(Directions for this task):
Find the lines of data that contain the string "alternative", then list them.

-- Exercise input follows --

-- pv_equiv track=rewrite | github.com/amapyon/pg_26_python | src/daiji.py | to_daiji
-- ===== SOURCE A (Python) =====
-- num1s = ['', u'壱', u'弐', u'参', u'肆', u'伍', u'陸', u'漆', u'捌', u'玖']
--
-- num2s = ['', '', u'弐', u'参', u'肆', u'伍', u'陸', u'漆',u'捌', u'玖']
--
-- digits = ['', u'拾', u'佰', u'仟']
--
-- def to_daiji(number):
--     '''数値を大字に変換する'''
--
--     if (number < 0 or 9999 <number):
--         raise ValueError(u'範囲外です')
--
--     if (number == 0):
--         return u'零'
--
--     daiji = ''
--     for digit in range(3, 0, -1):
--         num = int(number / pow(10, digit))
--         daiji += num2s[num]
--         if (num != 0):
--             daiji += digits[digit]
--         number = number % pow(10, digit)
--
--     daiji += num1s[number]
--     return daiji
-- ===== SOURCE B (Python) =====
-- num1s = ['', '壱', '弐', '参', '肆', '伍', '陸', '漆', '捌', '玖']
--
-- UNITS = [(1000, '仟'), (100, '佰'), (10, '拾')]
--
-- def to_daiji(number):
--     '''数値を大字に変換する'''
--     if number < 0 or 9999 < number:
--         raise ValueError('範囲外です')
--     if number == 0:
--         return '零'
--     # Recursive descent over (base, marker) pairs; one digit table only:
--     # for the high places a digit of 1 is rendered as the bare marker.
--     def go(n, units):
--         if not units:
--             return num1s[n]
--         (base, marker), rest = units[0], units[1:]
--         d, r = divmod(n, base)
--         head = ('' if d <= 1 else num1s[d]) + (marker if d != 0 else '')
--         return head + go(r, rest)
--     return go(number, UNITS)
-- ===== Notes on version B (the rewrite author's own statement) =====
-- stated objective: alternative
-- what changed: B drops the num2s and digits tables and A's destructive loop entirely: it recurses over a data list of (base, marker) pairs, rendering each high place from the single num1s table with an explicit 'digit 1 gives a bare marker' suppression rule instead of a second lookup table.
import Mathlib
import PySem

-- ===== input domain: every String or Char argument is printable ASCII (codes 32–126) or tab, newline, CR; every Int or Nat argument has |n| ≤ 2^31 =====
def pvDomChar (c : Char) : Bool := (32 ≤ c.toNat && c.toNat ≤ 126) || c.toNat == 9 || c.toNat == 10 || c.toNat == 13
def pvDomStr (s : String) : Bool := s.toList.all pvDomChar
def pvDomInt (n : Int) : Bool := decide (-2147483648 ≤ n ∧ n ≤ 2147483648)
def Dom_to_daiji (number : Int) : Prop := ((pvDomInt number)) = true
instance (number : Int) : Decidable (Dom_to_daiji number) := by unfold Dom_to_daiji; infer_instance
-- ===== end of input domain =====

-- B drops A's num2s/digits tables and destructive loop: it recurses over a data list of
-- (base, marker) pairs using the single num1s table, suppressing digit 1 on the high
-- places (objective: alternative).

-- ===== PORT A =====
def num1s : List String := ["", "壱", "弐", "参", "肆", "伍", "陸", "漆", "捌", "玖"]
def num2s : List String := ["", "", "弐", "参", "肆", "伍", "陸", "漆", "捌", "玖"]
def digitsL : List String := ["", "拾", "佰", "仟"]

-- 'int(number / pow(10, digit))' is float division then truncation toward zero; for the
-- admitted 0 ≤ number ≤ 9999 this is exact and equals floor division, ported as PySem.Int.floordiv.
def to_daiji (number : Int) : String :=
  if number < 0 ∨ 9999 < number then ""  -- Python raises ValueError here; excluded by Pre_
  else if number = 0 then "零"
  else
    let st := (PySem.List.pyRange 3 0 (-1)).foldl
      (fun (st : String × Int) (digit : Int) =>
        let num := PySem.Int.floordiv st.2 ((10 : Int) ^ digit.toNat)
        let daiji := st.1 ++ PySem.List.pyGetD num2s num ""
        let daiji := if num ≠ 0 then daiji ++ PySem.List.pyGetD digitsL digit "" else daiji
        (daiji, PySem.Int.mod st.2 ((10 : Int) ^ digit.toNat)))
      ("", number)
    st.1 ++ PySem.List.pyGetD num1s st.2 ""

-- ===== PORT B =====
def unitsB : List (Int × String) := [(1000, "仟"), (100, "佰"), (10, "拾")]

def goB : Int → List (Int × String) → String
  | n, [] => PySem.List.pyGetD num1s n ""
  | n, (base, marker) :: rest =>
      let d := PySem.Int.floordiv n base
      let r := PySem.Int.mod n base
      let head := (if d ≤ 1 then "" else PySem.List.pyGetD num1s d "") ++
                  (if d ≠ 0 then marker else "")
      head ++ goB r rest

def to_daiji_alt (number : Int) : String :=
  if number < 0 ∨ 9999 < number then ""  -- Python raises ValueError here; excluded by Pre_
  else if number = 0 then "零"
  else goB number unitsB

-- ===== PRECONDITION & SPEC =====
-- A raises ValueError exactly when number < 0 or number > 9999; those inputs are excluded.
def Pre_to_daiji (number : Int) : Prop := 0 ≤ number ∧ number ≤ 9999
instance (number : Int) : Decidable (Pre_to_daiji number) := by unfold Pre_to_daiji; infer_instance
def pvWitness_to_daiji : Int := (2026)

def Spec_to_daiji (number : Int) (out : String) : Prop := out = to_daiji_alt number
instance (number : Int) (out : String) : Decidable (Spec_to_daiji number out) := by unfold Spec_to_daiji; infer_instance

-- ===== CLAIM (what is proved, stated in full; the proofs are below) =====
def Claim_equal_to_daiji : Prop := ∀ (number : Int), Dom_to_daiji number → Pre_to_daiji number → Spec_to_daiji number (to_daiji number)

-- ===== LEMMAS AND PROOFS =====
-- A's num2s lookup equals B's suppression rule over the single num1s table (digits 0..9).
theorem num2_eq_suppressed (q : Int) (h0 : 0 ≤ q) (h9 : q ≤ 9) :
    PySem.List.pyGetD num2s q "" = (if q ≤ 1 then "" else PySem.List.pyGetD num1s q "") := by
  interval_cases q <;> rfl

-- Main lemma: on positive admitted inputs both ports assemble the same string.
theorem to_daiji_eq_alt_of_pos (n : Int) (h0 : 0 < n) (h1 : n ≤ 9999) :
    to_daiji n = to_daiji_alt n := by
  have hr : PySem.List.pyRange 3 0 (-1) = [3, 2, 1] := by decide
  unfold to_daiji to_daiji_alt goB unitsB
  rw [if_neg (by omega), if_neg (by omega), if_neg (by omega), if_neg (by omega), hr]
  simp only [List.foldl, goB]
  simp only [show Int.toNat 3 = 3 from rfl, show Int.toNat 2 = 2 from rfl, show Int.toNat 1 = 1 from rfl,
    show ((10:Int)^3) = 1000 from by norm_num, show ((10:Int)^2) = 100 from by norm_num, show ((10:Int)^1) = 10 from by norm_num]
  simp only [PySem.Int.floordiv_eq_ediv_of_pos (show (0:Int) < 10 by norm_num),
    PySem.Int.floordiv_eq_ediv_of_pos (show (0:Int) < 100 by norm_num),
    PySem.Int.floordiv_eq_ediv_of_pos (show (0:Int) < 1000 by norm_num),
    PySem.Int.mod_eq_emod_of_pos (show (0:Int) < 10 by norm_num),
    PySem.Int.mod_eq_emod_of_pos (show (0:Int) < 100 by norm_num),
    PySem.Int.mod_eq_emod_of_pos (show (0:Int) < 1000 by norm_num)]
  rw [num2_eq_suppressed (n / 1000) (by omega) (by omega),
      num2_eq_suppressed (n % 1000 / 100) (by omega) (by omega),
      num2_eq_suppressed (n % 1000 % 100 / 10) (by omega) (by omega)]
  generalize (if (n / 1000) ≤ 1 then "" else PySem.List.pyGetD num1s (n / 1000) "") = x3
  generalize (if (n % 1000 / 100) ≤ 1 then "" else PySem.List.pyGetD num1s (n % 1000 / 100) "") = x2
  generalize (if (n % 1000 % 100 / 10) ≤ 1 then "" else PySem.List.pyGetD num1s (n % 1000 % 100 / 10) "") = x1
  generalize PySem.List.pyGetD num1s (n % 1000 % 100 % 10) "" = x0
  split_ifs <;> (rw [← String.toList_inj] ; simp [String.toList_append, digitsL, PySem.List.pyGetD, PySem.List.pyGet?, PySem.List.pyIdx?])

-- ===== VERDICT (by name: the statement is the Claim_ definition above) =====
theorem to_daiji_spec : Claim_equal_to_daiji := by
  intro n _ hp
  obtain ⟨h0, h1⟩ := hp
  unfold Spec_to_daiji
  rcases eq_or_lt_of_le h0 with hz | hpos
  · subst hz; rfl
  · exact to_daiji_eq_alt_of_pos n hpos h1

-- Exercise input concluded --
-- Exercise input follows --

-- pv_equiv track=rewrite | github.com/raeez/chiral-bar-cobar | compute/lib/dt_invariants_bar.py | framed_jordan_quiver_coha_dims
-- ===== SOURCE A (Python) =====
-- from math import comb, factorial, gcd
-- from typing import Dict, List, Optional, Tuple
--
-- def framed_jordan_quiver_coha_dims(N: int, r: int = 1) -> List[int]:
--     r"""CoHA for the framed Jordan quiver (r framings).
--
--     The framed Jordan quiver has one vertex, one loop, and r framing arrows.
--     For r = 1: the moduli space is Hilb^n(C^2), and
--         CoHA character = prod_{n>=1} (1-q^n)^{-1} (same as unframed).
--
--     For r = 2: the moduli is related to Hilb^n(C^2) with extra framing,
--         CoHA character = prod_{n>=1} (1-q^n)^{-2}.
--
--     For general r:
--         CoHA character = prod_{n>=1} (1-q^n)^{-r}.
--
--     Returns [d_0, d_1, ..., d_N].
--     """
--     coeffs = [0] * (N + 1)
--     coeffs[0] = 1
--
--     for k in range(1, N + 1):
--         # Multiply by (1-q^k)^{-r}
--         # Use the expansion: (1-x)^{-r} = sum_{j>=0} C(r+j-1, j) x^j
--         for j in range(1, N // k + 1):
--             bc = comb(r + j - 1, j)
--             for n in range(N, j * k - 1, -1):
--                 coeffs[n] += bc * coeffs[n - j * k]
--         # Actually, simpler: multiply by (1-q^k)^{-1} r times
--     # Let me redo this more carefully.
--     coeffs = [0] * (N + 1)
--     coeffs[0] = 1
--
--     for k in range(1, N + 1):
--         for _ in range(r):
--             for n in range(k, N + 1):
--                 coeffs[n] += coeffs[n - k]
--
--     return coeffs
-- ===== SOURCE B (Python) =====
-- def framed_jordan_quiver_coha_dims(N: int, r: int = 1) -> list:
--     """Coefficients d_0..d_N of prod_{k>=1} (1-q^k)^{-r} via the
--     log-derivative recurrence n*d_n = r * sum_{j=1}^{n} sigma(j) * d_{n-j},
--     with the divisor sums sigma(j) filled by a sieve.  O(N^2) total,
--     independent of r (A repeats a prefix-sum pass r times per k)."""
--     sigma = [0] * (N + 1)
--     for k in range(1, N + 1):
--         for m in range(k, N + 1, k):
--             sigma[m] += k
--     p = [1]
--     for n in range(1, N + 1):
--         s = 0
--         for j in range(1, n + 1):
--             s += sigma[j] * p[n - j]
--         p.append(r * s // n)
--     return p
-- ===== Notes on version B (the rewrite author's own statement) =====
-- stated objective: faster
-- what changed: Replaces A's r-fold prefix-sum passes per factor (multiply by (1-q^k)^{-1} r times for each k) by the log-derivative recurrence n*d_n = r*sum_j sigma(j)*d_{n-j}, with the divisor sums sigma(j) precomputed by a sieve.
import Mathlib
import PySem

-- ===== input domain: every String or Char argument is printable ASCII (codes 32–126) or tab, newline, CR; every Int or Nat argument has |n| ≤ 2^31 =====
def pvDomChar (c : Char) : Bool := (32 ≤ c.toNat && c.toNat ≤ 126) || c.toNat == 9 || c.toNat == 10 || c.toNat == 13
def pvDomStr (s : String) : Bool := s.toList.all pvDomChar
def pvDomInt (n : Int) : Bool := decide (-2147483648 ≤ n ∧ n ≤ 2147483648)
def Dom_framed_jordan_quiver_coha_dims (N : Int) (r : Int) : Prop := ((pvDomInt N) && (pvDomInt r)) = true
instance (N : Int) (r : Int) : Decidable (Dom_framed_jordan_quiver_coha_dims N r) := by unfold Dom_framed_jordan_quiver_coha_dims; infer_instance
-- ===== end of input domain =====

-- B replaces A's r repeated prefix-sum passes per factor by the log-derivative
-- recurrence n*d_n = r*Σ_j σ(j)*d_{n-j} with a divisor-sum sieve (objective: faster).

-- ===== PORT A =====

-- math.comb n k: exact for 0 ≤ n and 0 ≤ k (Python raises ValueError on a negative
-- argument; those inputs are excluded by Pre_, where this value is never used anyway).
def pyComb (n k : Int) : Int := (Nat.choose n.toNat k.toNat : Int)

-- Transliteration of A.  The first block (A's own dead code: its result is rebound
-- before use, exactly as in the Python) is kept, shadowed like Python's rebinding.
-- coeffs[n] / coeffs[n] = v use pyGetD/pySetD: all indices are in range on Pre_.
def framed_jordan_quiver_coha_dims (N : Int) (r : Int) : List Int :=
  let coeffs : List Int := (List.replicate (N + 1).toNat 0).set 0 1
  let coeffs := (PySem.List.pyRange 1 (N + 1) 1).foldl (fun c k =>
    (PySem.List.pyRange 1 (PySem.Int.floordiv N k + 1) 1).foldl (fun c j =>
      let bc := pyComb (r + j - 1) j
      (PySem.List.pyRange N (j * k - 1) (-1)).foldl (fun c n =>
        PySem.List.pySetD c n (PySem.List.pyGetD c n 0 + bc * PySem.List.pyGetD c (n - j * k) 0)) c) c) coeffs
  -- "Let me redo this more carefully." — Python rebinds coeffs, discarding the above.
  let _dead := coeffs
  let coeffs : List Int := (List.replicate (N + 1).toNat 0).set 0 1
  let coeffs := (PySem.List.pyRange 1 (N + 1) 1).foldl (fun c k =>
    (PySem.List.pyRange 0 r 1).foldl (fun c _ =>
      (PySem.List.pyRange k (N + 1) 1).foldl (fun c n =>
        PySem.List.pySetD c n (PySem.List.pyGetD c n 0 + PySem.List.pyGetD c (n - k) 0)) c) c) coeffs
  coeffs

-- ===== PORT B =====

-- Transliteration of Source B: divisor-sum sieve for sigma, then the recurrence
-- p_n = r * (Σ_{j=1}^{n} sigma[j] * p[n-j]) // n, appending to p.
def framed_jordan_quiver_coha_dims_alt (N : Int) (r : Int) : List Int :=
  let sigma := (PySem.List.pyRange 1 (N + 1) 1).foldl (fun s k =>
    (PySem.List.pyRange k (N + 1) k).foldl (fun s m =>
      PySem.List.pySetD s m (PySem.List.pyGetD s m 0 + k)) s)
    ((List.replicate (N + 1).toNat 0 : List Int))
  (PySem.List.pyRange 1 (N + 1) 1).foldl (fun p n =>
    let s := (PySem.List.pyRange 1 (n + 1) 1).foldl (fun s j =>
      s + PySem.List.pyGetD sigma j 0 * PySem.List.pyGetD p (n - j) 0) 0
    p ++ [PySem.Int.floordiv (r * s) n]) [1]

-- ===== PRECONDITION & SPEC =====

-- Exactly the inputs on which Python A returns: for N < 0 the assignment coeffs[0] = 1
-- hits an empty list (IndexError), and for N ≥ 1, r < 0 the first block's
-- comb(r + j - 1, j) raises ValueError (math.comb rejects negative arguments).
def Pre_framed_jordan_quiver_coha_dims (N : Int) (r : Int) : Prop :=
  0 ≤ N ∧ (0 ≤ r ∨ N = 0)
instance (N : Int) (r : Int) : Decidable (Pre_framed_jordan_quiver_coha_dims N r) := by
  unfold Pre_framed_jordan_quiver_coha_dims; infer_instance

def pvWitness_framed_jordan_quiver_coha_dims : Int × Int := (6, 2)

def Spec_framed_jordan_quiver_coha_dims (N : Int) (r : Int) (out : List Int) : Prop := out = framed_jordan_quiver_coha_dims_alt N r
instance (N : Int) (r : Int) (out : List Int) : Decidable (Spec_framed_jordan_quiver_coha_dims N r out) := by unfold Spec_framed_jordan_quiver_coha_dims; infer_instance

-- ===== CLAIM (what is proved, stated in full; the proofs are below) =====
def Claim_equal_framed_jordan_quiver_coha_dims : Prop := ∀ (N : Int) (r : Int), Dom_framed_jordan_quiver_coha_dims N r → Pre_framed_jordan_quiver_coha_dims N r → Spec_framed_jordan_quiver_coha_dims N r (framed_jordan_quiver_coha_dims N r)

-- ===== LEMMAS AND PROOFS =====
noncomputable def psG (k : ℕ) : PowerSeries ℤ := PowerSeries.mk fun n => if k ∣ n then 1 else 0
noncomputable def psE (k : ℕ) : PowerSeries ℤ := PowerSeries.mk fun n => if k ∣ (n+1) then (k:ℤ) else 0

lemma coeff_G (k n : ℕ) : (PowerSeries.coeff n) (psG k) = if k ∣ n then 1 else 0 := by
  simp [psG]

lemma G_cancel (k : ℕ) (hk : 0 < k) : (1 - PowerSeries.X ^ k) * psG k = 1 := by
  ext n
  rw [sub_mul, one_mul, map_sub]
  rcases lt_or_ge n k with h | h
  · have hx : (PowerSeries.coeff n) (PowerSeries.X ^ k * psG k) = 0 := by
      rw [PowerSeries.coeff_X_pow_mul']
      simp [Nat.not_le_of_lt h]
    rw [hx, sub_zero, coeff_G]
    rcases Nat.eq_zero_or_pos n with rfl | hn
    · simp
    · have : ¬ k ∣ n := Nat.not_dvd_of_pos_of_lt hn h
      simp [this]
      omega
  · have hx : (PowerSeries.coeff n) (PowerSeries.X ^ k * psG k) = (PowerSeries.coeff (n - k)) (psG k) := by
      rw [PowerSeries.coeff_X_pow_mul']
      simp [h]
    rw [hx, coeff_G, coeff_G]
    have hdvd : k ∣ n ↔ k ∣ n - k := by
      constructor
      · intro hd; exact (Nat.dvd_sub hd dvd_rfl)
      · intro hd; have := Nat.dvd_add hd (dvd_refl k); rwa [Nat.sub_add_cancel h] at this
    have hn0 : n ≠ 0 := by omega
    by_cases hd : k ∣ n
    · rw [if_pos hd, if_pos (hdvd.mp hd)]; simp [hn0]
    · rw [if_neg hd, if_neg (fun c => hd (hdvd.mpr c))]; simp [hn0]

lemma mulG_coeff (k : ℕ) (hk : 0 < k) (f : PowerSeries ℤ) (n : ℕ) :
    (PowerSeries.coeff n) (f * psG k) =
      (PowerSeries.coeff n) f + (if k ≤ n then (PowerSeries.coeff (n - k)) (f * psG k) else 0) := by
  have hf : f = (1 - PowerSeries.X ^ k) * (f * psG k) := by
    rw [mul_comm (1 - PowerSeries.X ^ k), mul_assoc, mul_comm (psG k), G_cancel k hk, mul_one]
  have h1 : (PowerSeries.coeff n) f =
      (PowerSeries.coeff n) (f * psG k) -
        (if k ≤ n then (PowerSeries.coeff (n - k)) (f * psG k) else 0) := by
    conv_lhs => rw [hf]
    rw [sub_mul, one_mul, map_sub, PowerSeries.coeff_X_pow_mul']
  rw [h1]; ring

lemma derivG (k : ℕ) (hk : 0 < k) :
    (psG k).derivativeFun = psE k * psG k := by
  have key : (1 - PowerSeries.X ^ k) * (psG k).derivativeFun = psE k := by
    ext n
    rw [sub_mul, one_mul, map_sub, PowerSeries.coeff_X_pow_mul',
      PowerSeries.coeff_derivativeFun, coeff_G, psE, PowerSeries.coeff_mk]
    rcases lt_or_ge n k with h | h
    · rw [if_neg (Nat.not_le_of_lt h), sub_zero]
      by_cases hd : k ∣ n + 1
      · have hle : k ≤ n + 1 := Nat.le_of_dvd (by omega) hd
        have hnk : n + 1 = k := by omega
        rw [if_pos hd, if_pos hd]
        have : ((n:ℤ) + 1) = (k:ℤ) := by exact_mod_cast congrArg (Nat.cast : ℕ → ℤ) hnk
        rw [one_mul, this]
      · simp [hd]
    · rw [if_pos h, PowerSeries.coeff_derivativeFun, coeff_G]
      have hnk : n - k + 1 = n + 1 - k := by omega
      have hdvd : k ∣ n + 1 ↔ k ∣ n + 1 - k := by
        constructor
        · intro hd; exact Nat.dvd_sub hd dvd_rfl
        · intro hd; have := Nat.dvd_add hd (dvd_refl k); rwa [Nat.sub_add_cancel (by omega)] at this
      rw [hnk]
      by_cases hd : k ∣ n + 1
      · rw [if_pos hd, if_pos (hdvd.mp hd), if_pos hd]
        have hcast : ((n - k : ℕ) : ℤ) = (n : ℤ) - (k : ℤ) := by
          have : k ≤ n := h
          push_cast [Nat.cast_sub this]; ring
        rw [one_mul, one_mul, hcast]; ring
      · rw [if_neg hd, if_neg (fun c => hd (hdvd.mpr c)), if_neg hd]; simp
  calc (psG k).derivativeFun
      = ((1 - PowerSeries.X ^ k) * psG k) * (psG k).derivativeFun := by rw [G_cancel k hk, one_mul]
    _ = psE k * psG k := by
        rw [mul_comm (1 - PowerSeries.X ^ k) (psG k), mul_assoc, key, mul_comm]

-- Exercise input concluded --
-- Exercise input follows --

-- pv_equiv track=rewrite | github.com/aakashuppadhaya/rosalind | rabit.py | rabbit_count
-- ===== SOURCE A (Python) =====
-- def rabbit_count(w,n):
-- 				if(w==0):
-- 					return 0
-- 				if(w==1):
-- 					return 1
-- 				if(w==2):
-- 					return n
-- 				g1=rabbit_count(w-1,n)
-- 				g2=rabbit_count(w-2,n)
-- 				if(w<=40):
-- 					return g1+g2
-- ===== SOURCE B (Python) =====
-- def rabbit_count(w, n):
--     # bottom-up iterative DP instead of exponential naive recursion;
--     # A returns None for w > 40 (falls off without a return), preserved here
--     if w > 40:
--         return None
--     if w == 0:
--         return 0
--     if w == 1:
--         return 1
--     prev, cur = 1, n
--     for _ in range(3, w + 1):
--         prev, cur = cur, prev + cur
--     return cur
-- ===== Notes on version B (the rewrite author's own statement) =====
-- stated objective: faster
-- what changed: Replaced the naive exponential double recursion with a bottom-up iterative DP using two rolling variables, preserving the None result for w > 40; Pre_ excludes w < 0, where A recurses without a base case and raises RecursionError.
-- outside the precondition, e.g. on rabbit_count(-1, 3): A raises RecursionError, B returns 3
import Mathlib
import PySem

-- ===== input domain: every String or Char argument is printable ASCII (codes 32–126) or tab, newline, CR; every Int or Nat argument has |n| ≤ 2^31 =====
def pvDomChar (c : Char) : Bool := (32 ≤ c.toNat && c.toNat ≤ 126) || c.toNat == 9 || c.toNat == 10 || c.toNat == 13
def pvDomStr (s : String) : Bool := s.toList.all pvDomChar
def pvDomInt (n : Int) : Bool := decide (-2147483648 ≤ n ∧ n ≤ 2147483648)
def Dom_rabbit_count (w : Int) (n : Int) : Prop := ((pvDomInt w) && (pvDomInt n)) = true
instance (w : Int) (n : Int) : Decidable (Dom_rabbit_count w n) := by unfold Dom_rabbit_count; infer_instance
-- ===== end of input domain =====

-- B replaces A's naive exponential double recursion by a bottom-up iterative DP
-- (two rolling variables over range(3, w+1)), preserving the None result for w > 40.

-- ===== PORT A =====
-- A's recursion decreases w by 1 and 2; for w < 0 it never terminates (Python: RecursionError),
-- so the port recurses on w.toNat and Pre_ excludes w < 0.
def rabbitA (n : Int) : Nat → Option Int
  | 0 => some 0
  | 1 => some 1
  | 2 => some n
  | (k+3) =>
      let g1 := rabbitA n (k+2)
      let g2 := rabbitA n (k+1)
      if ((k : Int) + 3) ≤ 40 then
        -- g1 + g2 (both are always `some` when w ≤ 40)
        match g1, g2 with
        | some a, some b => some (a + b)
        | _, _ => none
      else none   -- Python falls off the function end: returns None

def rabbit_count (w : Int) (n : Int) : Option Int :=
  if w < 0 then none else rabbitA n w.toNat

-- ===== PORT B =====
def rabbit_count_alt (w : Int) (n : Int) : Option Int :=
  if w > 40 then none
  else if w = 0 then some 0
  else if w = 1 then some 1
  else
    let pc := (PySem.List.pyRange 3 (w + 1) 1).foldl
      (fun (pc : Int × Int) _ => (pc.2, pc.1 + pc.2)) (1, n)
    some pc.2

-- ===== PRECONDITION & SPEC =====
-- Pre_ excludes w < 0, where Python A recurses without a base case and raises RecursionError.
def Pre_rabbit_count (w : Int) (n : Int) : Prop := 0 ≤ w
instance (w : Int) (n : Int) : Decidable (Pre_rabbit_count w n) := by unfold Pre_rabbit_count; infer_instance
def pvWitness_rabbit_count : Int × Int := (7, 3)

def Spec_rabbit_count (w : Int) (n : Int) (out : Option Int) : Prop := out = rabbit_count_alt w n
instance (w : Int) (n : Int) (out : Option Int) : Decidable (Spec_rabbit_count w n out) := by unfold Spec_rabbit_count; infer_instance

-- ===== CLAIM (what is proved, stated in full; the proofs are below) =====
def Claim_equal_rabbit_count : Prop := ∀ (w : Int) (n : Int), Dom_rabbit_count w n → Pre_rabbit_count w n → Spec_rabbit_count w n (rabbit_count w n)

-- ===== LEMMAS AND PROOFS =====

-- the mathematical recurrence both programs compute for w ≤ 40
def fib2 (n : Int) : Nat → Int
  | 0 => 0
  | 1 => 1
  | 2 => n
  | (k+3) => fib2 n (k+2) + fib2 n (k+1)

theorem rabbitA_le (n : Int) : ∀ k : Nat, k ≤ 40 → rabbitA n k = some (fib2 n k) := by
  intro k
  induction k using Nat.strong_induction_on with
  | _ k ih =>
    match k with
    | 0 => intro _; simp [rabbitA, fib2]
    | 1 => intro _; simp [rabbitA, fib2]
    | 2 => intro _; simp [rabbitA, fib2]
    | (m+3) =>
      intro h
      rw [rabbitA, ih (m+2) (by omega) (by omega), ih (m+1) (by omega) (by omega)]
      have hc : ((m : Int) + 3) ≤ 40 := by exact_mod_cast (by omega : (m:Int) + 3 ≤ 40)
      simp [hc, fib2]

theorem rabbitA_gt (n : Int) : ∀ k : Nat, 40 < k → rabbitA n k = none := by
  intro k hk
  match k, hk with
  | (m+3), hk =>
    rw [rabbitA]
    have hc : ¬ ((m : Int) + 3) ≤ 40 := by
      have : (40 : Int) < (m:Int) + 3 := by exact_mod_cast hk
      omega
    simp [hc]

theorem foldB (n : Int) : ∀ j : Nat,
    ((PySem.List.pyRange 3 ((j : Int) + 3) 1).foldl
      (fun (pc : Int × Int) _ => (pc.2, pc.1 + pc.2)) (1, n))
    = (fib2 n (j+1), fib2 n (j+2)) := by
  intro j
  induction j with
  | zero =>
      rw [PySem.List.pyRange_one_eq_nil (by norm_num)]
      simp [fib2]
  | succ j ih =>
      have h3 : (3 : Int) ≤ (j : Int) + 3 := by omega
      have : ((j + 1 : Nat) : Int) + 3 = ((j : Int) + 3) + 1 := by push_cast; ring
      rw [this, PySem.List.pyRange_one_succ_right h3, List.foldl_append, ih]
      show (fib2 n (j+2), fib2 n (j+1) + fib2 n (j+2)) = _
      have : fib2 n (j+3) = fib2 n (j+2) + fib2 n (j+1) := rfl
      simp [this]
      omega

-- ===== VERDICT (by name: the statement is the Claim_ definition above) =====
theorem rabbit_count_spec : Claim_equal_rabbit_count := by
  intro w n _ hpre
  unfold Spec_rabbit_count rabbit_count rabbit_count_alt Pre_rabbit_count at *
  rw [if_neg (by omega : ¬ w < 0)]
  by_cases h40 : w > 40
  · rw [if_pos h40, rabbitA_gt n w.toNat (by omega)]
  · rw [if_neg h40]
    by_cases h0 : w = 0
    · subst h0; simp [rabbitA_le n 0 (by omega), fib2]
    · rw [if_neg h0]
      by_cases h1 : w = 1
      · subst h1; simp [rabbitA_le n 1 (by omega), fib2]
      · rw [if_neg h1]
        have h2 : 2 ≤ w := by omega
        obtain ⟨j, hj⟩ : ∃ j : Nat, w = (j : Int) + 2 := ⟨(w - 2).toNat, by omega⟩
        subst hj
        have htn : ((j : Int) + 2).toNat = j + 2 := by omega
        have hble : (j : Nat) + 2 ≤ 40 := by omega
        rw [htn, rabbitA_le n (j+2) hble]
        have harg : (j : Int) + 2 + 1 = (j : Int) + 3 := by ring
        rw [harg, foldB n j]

-- Exercise input concluded --

(Result for this task):
-- stated objective: alternative
-- places (objective: alternative).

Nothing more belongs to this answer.